━━━━━ RECORDS FOR THE EXERCISE ━━━━━
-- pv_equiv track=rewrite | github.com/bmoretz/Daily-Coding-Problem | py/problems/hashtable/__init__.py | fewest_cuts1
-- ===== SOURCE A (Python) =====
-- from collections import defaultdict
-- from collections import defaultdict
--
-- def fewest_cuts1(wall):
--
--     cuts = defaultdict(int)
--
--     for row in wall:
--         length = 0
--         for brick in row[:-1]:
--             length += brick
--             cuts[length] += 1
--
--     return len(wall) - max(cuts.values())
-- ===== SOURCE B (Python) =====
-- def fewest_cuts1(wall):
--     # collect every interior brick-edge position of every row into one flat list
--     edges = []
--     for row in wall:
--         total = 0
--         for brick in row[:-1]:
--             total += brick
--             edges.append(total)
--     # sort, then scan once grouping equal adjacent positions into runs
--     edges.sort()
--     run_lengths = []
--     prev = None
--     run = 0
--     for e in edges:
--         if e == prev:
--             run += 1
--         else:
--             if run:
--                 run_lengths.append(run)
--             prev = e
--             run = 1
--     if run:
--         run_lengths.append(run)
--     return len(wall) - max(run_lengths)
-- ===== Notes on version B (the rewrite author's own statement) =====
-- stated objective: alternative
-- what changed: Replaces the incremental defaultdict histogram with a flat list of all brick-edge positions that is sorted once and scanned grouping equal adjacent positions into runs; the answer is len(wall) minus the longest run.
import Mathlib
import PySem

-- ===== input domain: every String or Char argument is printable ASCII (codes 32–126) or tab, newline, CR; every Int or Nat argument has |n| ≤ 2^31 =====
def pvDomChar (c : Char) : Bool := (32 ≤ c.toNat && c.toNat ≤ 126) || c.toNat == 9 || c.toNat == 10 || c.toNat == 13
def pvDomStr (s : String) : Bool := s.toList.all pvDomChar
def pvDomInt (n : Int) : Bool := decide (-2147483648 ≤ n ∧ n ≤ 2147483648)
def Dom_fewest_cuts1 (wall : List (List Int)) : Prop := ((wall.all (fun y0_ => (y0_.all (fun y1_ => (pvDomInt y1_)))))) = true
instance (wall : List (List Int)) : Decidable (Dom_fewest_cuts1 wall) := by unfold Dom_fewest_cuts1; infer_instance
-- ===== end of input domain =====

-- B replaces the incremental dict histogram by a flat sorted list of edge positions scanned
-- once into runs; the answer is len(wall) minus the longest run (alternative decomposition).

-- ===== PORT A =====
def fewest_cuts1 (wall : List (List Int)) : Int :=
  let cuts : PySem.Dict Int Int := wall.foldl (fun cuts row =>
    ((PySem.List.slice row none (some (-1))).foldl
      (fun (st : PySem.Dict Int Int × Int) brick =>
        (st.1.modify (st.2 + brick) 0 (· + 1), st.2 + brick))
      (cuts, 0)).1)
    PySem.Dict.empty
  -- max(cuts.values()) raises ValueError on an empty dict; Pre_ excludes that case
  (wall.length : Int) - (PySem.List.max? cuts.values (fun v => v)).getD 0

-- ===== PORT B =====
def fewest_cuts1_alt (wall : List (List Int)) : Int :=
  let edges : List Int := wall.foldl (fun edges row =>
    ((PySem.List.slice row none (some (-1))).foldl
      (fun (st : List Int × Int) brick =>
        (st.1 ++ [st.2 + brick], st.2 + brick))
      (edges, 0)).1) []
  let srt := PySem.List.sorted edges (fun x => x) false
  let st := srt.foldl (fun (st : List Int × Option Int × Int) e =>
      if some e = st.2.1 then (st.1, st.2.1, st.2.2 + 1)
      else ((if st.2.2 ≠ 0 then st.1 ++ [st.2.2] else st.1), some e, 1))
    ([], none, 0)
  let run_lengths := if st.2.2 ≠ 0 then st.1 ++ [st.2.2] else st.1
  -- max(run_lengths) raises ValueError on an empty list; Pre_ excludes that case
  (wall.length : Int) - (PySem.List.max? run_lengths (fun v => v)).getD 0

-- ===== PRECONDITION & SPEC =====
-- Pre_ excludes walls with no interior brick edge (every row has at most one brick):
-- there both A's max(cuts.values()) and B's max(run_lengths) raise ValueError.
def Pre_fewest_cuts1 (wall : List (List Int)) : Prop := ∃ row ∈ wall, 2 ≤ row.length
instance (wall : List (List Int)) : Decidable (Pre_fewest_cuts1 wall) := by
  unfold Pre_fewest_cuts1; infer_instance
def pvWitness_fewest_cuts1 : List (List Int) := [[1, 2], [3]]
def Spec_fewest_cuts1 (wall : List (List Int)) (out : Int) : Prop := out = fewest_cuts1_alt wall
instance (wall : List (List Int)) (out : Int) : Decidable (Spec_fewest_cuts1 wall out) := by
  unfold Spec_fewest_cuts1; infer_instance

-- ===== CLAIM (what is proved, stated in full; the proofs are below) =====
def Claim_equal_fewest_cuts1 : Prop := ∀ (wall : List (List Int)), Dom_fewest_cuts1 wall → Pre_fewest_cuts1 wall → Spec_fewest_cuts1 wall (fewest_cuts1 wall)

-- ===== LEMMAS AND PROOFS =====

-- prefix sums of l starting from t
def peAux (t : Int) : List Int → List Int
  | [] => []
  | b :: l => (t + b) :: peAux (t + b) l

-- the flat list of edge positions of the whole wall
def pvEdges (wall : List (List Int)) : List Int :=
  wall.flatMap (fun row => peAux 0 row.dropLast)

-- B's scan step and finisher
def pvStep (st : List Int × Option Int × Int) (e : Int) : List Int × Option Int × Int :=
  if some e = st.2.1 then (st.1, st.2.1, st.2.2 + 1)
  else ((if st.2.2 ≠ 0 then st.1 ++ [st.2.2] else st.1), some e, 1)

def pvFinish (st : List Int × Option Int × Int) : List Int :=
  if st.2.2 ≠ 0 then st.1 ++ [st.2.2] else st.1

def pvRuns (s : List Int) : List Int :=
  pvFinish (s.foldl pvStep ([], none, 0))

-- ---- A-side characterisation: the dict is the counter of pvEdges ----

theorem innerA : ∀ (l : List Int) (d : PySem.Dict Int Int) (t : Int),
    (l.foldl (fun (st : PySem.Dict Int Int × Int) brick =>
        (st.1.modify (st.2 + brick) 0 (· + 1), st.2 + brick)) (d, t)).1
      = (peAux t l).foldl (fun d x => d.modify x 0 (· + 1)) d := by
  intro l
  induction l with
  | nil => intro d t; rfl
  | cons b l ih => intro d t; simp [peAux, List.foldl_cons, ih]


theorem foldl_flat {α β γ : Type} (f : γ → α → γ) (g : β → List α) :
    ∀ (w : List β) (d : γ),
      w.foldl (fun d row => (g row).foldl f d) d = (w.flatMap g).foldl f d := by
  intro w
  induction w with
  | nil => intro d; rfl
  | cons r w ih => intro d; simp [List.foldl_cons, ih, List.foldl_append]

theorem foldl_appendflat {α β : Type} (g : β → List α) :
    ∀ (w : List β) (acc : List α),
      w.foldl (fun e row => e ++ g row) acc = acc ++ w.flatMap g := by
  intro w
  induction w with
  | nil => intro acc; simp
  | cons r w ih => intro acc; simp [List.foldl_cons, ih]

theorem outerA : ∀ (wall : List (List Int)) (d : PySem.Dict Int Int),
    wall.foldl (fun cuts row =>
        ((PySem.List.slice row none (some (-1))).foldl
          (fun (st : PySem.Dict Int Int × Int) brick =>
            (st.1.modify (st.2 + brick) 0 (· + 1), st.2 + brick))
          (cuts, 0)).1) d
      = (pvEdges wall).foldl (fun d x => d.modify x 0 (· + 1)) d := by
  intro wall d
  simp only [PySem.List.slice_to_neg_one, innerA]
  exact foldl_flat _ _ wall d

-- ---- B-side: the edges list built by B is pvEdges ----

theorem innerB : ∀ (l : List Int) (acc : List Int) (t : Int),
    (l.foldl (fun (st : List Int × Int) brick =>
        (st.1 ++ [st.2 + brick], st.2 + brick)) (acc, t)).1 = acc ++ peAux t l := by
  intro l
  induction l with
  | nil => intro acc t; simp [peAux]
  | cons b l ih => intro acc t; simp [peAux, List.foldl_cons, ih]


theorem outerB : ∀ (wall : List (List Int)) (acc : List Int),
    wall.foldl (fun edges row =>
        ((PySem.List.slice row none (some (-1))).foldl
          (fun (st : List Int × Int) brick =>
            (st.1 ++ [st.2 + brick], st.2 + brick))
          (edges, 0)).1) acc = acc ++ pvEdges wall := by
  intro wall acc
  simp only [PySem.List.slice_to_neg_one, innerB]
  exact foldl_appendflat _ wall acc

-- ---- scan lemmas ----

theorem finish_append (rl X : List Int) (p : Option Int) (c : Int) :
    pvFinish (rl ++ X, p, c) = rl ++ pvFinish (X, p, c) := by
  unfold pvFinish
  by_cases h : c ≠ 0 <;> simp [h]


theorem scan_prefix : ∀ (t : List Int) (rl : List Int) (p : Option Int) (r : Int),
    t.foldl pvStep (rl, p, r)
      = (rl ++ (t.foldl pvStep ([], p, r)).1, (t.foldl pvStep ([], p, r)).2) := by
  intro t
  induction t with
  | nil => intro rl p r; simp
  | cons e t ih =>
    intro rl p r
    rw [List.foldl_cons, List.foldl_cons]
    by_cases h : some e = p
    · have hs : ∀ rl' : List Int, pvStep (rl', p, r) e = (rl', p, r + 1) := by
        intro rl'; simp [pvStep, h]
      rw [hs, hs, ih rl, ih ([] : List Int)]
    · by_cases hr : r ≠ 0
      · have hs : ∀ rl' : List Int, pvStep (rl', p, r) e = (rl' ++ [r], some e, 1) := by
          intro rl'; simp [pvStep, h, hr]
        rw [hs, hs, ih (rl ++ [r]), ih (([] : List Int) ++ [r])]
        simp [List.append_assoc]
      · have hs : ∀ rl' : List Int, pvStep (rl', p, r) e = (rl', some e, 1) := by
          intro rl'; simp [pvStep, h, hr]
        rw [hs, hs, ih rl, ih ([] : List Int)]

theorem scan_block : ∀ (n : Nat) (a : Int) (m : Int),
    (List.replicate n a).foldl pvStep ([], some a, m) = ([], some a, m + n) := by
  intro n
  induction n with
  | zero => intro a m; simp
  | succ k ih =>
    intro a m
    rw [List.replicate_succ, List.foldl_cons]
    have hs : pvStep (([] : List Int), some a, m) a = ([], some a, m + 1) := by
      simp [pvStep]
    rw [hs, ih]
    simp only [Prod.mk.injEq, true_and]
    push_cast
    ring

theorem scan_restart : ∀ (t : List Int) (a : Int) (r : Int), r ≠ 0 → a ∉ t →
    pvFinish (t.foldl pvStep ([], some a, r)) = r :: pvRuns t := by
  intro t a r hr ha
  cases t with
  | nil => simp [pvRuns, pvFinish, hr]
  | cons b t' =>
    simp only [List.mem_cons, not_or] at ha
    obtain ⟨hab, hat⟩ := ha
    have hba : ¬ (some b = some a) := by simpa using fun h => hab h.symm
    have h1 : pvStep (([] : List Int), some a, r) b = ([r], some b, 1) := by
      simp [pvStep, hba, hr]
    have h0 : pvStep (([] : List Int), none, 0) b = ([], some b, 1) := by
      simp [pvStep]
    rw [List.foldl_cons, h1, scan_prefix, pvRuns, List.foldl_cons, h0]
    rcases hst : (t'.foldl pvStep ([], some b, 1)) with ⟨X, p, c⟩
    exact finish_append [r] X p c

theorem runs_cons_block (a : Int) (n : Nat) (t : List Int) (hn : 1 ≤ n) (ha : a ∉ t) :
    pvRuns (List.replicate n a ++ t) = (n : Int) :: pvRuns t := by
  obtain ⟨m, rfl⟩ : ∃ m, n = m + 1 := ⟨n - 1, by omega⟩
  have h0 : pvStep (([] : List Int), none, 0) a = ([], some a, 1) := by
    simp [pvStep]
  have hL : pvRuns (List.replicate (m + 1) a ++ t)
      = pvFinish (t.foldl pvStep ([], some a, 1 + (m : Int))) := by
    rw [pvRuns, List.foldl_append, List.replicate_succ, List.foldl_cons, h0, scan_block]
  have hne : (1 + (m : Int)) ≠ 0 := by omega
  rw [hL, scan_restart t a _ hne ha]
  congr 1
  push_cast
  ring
━━━━━
━━━━━ RECORDS FOR THE EXERCISE ━━━━━
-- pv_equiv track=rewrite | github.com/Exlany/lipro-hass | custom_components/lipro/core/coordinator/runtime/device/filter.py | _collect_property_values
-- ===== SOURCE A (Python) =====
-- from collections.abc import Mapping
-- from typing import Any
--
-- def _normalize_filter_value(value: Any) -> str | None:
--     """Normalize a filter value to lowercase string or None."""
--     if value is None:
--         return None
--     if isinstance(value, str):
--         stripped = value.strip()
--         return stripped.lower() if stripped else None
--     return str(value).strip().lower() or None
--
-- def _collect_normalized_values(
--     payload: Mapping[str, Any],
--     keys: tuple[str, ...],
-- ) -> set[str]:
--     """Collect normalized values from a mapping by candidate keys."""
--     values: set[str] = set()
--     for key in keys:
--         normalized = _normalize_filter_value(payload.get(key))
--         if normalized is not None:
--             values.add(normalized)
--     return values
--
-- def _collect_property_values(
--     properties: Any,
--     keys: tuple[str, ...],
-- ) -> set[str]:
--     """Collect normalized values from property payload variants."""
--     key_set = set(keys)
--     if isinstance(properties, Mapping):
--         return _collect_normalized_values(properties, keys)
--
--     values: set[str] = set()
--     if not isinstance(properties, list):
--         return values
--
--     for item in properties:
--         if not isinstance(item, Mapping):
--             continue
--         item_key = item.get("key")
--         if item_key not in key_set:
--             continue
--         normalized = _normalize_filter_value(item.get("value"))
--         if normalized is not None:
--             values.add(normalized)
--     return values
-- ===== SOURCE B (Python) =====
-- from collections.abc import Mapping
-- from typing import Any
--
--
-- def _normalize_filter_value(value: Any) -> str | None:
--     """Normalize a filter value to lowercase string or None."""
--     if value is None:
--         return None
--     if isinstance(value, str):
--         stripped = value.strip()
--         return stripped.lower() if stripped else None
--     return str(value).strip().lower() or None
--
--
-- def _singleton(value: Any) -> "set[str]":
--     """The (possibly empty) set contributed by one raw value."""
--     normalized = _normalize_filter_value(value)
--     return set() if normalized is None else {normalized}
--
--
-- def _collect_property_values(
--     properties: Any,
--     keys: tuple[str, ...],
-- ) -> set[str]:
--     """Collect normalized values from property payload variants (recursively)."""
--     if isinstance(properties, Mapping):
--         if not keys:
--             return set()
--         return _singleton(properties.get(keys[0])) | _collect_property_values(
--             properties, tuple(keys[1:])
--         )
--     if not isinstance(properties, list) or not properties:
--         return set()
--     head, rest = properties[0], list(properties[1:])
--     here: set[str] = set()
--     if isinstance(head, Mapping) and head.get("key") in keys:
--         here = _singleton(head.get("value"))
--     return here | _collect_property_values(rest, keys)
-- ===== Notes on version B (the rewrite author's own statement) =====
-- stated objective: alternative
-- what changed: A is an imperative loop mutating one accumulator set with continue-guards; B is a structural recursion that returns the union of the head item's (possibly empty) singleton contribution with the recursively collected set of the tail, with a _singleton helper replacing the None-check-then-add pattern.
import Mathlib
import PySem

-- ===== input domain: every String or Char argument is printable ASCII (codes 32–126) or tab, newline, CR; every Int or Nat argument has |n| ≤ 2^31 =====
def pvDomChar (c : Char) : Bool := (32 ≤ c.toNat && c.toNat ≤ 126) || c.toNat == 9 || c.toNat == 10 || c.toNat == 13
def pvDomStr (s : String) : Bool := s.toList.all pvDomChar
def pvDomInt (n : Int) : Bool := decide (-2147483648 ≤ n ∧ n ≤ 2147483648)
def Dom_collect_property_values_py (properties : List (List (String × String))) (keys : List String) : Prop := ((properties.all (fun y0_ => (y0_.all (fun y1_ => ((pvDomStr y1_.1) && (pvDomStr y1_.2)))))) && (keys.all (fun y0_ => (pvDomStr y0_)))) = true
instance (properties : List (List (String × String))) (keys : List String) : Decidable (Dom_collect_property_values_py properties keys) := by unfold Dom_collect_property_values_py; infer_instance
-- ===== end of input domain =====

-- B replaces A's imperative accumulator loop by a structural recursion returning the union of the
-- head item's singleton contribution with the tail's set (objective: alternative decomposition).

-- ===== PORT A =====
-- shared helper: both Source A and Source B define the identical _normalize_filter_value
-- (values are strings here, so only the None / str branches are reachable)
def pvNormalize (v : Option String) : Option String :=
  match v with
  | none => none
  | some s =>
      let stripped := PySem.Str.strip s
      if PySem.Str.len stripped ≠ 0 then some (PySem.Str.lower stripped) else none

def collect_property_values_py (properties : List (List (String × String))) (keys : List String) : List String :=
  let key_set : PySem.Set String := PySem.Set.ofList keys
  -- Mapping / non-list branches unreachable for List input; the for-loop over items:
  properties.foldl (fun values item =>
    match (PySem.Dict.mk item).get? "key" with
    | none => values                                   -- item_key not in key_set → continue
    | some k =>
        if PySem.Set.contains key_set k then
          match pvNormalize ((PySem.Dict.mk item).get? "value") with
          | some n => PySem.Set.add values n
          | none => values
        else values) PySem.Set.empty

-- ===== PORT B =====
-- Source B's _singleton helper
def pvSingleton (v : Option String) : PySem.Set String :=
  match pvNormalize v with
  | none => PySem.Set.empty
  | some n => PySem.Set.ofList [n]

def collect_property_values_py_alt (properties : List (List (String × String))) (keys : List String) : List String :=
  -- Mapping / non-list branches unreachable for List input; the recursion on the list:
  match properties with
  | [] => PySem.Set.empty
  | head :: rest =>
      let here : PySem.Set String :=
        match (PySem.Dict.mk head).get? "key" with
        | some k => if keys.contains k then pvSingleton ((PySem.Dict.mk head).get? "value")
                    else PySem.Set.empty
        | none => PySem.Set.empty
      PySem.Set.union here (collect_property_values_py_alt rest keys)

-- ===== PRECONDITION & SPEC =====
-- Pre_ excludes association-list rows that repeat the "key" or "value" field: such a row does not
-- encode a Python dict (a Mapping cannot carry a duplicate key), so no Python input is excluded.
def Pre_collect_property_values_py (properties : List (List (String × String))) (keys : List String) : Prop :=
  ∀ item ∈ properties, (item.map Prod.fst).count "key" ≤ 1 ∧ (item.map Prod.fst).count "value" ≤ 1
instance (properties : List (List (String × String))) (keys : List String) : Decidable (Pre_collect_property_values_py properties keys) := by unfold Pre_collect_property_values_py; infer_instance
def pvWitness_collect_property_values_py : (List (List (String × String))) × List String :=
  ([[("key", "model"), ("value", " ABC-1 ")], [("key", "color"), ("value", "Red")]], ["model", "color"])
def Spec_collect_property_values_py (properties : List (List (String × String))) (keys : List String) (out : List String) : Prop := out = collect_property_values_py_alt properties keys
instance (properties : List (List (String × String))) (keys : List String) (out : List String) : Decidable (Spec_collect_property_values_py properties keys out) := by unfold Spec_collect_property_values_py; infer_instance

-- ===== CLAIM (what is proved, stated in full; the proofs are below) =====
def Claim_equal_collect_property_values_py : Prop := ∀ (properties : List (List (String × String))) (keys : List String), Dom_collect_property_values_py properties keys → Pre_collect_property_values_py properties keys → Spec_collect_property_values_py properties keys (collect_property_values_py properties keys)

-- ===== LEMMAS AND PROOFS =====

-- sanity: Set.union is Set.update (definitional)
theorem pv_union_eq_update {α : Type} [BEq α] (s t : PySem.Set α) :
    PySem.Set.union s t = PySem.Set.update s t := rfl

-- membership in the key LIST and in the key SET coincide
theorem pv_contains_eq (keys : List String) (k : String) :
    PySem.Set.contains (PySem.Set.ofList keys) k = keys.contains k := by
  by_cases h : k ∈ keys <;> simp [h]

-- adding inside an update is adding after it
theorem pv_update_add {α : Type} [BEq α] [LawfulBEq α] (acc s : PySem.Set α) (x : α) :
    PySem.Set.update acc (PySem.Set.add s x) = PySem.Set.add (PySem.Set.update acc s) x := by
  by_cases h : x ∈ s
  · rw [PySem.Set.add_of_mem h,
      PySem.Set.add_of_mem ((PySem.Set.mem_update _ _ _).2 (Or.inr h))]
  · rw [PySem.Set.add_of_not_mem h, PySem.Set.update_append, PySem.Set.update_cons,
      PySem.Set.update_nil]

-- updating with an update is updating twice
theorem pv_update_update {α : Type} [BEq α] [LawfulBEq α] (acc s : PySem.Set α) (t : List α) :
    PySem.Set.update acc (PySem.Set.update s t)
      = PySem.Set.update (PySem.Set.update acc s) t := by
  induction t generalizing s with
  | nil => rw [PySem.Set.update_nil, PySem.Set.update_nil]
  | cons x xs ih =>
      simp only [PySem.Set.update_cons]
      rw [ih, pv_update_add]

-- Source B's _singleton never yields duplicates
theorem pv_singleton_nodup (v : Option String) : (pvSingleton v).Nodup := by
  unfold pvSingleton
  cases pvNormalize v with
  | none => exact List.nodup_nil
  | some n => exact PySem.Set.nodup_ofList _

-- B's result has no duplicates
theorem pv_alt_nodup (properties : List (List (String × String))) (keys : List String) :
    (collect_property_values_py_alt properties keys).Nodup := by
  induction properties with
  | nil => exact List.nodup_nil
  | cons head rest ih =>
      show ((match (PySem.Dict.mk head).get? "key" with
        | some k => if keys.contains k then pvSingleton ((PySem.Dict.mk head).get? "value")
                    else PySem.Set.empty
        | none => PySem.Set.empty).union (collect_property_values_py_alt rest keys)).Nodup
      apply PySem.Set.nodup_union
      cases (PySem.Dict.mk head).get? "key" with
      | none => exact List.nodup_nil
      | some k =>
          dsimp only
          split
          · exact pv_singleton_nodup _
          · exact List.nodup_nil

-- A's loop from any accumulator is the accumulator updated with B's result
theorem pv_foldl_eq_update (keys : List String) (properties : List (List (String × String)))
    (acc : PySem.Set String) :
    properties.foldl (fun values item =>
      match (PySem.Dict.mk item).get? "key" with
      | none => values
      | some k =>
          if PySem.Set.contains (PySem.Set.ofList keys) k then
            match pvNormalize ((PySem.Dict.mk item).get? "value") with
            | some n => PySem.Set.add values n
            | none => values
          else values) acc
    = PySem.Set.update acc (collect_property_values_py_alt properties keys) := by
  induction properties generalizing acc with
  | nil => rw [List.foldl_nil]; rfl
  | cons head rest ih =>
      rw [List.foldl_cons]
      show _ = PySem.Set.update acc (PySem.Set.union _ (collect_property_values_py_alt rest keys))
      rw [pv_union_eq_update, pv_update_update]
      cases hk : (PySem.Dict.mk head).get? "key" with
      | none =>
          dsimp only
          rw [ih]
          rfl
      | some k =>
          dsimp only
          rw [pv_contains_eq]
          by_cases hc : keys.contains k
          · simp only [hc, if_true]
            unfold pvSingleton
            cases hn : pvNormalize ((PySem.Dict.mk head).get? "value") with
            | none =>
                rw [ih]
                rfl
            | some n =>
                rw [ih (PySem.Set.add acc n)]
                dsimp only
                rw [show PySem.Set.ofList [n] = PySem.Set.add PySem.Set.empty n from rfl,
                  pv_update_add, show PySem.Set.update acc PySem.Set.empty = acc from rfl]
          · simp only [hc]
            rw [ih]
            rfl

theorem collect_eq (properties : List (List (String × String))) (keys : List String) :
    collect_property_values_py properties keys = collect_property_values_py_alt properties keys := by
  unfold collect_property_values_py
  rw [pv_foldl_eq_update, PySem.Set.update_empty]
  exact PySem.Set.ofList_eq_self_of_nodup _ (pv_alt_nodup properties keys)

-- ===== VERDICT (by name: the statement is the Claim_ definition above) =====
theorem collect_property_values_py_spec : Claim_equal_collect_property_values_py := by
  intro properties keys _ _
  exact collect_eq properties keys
━━━━━
▸ ASSIGNMENT
All lines above in which the word "branches" occurs should be identified and copied.

▸ ANSWER TO THIS PROBLEM
-- (values are strings here, so only the None / str branches are reachable)
  -- Mapping / non-list branches unreachable for List input; the for-loop over items:
  -- Mapping / non-list branches unreachable for List input; the recursion on the list:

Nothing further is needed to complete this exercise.